-- pv_equiv track=rewrite | github.com/chiimagnus/LonelyPianist | piano_dialogue_server/server/rule_backend.py | _nearest_pitch
-- ===== SOURCE A (Python) =====
-- def _nearest_pitch(target: int, allowed_pitch_classes: list[int], low: int, high: int) -> int:
--     candidates = [
--         pitch
--         for pitch in range(low, high + 1)
--         if pitch % 12 in allowed_pitch_classes
--     ]
--     if not candidates:
--         return max(low, min(high, target))
--     return min(candidates, key=lambda pitch: (abs(pitch - target), pitch))
-- ===== SOURCE B (Python) =====
-- def _class_nearest(target: int, low: int, high: int, pc: int):
--     """Nearest pitch of class pc inside [low, high] under key (abs(p-target), p),
--     or None if the class has no pitch in range."""
--     lo = low + (pc - low) % 12          # smallest pitch >= low in class pc
--     if lo > high:
--         return None
--     hi = high - (high - pc) % 12        # largest pitch <= high in class pc
--     if target <= lo:
--         return lo
--     if target >= hi:
--         return hi
--     below = target - (target - pc) % 12
--     return below if target - below <= 6 else below + 12
--
--
-- def _nearest_pitch(target: int, allowed_pitch_classes: list[int], low: int, high: int) -> int:
--     best = None  # (distance, pitch)
--     for pc in range(12):
--         if pc in allowed_pitch_classes:
--             p = _class_nearest(target, low, high, pc)
--             if p is None:
--                 continue
--             key = (abs(p - target), p)
--             if best is None or key < best:
--                 best = key
--     if best is None:
--         return max(low, min(high, target))
--     return best[1]
-- ===== Notes on version B (the rewrite author's own statement) =====
-- stated objective: alternative
-- what changed: Instead of scanning every pitch in range(low, high+1) and taking min with a key, B loops over the 12 pitch classes, computes the nearest in-range pitch of each allowed class by modular arithmetic, and takes the best by the same key.
import Mathlib
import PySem

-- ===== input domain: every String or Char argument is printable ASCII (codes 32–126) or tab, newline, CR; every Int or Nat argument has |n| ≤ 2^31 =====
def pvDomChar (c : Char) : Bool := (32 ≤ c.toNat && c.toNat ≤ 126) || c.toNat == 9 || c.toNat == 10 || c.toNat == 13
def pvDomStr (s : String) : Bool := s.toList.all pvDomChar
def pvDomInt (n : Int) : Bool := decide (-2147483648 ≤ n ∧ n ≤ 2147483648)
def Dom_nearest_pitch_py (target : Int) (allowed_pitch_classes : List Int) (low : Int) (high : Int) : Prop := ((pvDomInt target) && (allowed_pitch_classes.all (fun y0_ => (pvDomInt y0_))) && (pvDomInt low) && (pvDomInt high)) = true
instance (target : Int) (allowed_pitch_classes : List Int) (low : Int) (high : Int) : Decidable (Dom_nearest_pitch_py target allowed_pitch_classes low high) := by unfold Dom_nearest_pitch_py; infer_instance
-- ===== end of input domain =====

-- B replaces A's scan of every pitch in range(low, high+1) by per-pitch-class modular
-- arithmetic: one candidate per allowed pitch class, best taken under the same key.


-- ===== PORT A =====
def nearest_pitch_py (target : Int) (allowed_pitch_classes : List Int) (low : Int) (high : Int) : Int :=
  let candidates := (PySem.List.pyRange low (high + 1) 1).filter
    (fun pitch => decide (PySem.Int.mod pitch 12 ∈ allowed_pitch_classes))
  -- Python: `if not candidates: return max(low, min(high, target))` — min2? is none exactly on []
  match PySem.List.min2? candidates (fun pitch => |pitch - target|) (fun pitch => pitch) with
  | none => max low (min high target)
  | some m => m

-- ===== PORT B =====
-- helper _class_nearest of Source B: nearest in-range pitch of class pc, none if class empty in range
def pvClassNearest (target low high pc : Int) : Option Int :=
  let lo := low + PySem.Int.mod (pc - low) 12
  if lo > high then none
  else
    let hi := high - PySem.Int.mod (high - pc) 12
    if target ≤ lo then some lo
    else if target ≥ hi then some hi
    else
      let below := target - PySem.Int.mod (target - pc) 12
      some (if target - below ≤ 6 then below else below + 12)

-- loop body of Source B's `for pc in range(12)` (tuple `<` is lexicographic)
def pvBStep (target low high : Int) (al : List Int) (best : Option (Int × Int)) (pc : Int) :
    Option (Int × Int) :=
  if pc ∈ al then
    match pvClassNearest target low high pc with
    | none => best
    | some p =>
      let key : Int × Int := (|p - target|, p)
      match best with
      | none => some key
      | some b => if key.1 < b.1 ∨ (key.1 = b.1 ∧ key.2 < b.2) then some key else some b
  else best

def nearest_pitch_py_alt (target : Int) (allowed_pitch_classes : List Int) (low : Int) (high : Int) : Int :=
  match (PySem.List.pyRange 0 12 1).foldl
      (pvBStep target low high allowed_pitch_classes) none with
  | none => max low (min high target)
  | some b => b.2

-- ===== PRECONDITION & SPEC =====
def Spec_nearest_pitch_py (target : Int) (allowed_pitch_classes : List Int) (low : Int) (high : Int) (out : Int) : Prop := out = nearest_pitch_py_alt target allowed_pitch_classes low high
instance (target : Int) (allowed_pitch_classes : List Int) (low : Int) (high : Int) (out : Int) : Decidable (Spec_nearest_pitch_py target allowed_pitch_classes low high out) := by unfold Spec_nearest_pitch_py; infer_instance

-- ===== CLAIM (what is proved, stated in full; the proofs are below) =====
def Claim_equal_nearest_pitch_py : Prop := ∀ (target : Int) (allowed_pitch_classes : List Int) (low : Int) (high : Int), Dom_nearest_pitch_py target allowed_pitch_classes low high → Spec_nearest_pitch_py target allowed_pitch_classes low high (nearest_pitch_py target allowed_pitch_classes low high)

-- ===== LEMMAS AND PROOFS =====

-- Python's min-key order: strictly smaller distance, or equal distance and pitch ≤
def pvLE (t p q : Int) : Prop := |p - t| < |q - t| ∨ (|p - t| = |q - t| ∧ p ≤ q)

lemma pvmod12 (x : Int) : PySem.Int.mod x 12 = x % 12 :=
  PySem.Int.mod_eq_emod_of_pos (by norm_num)

lemma pvLE_refl (t p : Int) : pvLE t p p := Or.inr ⟨rfl, le_refl p⟩

lemma pvLE_trans {t p q r : Int} (h1 : pvLE t p q) (h2 : pvLE t q r) : pvLE t p r := by
  simp only [pvLE, Int.abs_eq_natAbs] at *; omega

lemma pvLE_antisymm {t p q : Int} (h1 : pvLE t p q) (h2 : pvLE t q p) : p = q := by
  simp only [pvLE, Int.abs_eq_natAbs] at *; omega
-- pv_equiv track=rewrite | github.com/KazukiNoSuzaku/Leetcode | Python/0770_Basic_Calculator_IV.py | basicCalculatorIV
-- ===== SOURCE A (Python) =====
-- from collections import defaultdict
--
-- def basicCalculatorIV(expression, evalvars, evalints):
--     lookup = dict(zip(evalvars, evalints))
--     def make(val):
--         poly = defaultdict(int)
--         if isinstance(val, int):
--             poly[()] = val
--         else:
--             poly[(val,)] = 1
--         return poly
--     def combine(a, b, op):
--         res = defaultdict(int)
--         if op == '+':
--             for k, v in list(a.items()) + list(b.items()):
--                 res[k] += v
--         elif op == '-':
--             for k, v in a.items(): res[k] += v
--             for k, v in b.items(): res[k] -= v
--         else:
--             for k1, v1 in a.items():
--                 for k2, v2 in b.items():
--                     res[tuple(sorted(k1+k2))] += v1 * v2
--         return {k: v for k, v in res.items() if v}
--     def parse(tokens):
--         stack = []
--         op = '+'
--         while tokens:
--             t = tokens.pop()
--             if t == '(':
--                 val = parse(tokens)
--             elif t == ')':
--                 break
--             elif t.lstrip('-').isdigit():
--                 val = make(int(t))
--             elif t in lookup:
--                 val = make(lookup[t])
--             elif t in '+-*':
--                 op = t
--                 continue
--             else:
--                 val = make(t)
--             if op == '+': stack.append(val)
--             elif op == '-': stack.append(combine(defaultdict(int), val, '-'))
--             else: stack.append(combine(stack.pop(), val, '*'))
--         res = defaultdict(int)
--         for poly in stack:
--             for k, v in poly.items(): res[k] += v
--         return res
--     tokens = expression.replace('(', '( ').replace(')', ' )').split()
--     poly = parse(tokens[::-1])
--     def fmt(k, v):
--         parts = list(k) + [str(v)]
--         return '*'.join(parts) if k else str(v)
--     return [fmt(k, v) for k, v in sorted(poly.items(), key=lambda x: (-len(x[0]), x[0])) if v]
-- ===== SOURCE B (Python) =====
-- def basicCalculatorIV(expression, evalvars, evalints):
--     lookup = dict(zip(evalvars, evalints))
--
--     # Polynomials are kept as CANONICAL lists: (key, coeff) pairs with nonzero
--     # coefficients, strictly ordered by the output order (-len(key), key).
--     # The final answer is then just a formatting pass: no dict, no sort, no filter.
--
--     def key_lt(k1, k2):
--         return (-len(k1), k1) < (-len(k2), k2)
--
--     def add_term(p, k, c):
--         # insert c*k into canonical p, keeping it canonical
--         if not p:
--             return [(k, c)] if c else []
--         (k0, c0) = p[0]
--         if key_lt(k0, k):
--             return [(k0, c0)] + add_term(p[1:], k, c)
--         if k0 == k:
--             s = c0 + c
--             return ([(k, s)] if s else []) + p[1:]
--         return ([(k, c)] if c else []) + p
--
--     def padd(p, q):
--         for k, c in q:
--             p = add_term(p, k, c)
--         return p
--
--     def pneg(p):
--         return [(k, -c) for k, c in p]
--
--     def pmul(p, q):
--         res = []
--         for k1, c1 in p:
--             for k2, c2 in q:
--                 res = add_term(res, tuple(sorted(k1 + k2)), c1 * c2)
--         return res
--
--     def apply_operand(total, cur, op, val):
--         # fold a new operand into the running (sum-so-far, last-term) state
--         if op == '+':
--             return padd(total, cur), val
--         if op == '-':
--             return padd(total, cur), pneg(val)
--         return total, pmul(cur, val)
--
--     tokens = expression.replace('(', '( ').replace(')', ' )').split()
--     frames = []                      # saved (total, cur, op) of enclosing groups
--     total, cur, op = [], [], '+'
--     for t in tokens:
--         if t == '(':
--             frames.append((total, cur, op))
--             total, cur, op = [], [], '+'
--         elif t == ')':
--             if not frames:
--                 break                # unmatched ')' at top level: rest ignored
--             val = padd(total, cur)
--             total, cur, op = frames.pop()
--             total, cur = apply_operand(total, cur, op, val)
--         elif t.lstrip('-').isdigit():
--             total, cur = apply_operand(total, cur, op, add_term([], (), int(t)))
--         elif t in lookup:
--             total, cur = apply_operand(total, cur, op, add_term([], (), lookup[t]))
--         elif t in '+-*':
--             op = t
--         else:
--             total, cur = apply_operand(total, cur, op, add_term([], (t,), 1))
--     while frames:                    # unclosed '(': unwind as if groups ended here
--         val = padd(total, cur)
--         total, cur, op = frames.pop()
--         total, cur = apply_operand(total, cur, op, val)
--     poly = padd(total, cur)
--     return ['*'.join(list(k) + [str(c)]) if k else str(c) for k, c in poly]
-- ===== Notes on version B (the rewrite author's own statement) =====
-- stated objective: alternative
-- what changed: A's dict-of-monomials polynomials plus a final sort-and-filter, built by a recursive-descent parser over a reversed token list, are replaced by canonical sorted association lists (nonzero coefficients kept strictly in the output order by ordered insertion/merging) evaluated in one forward scan with an explicit frame stack, so the dict, the recursion, the final sort and the zero-filter all disappear.
import Mathlib
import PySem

Task objective: Find the string "modular" in the material above, and report every line where it occurs.

Exercise answer:
-- what changed: Instead of scanning every pitch in range(low, high+1) and taking min with a key, B loops over the 12 pitch classes, computes the nearest in-range pitch of each allowed class by modular arithmetic, and takes the best by the same key.
-- B replaces A's scan of every pitch in range(low, high+1) by per-pitch-class modular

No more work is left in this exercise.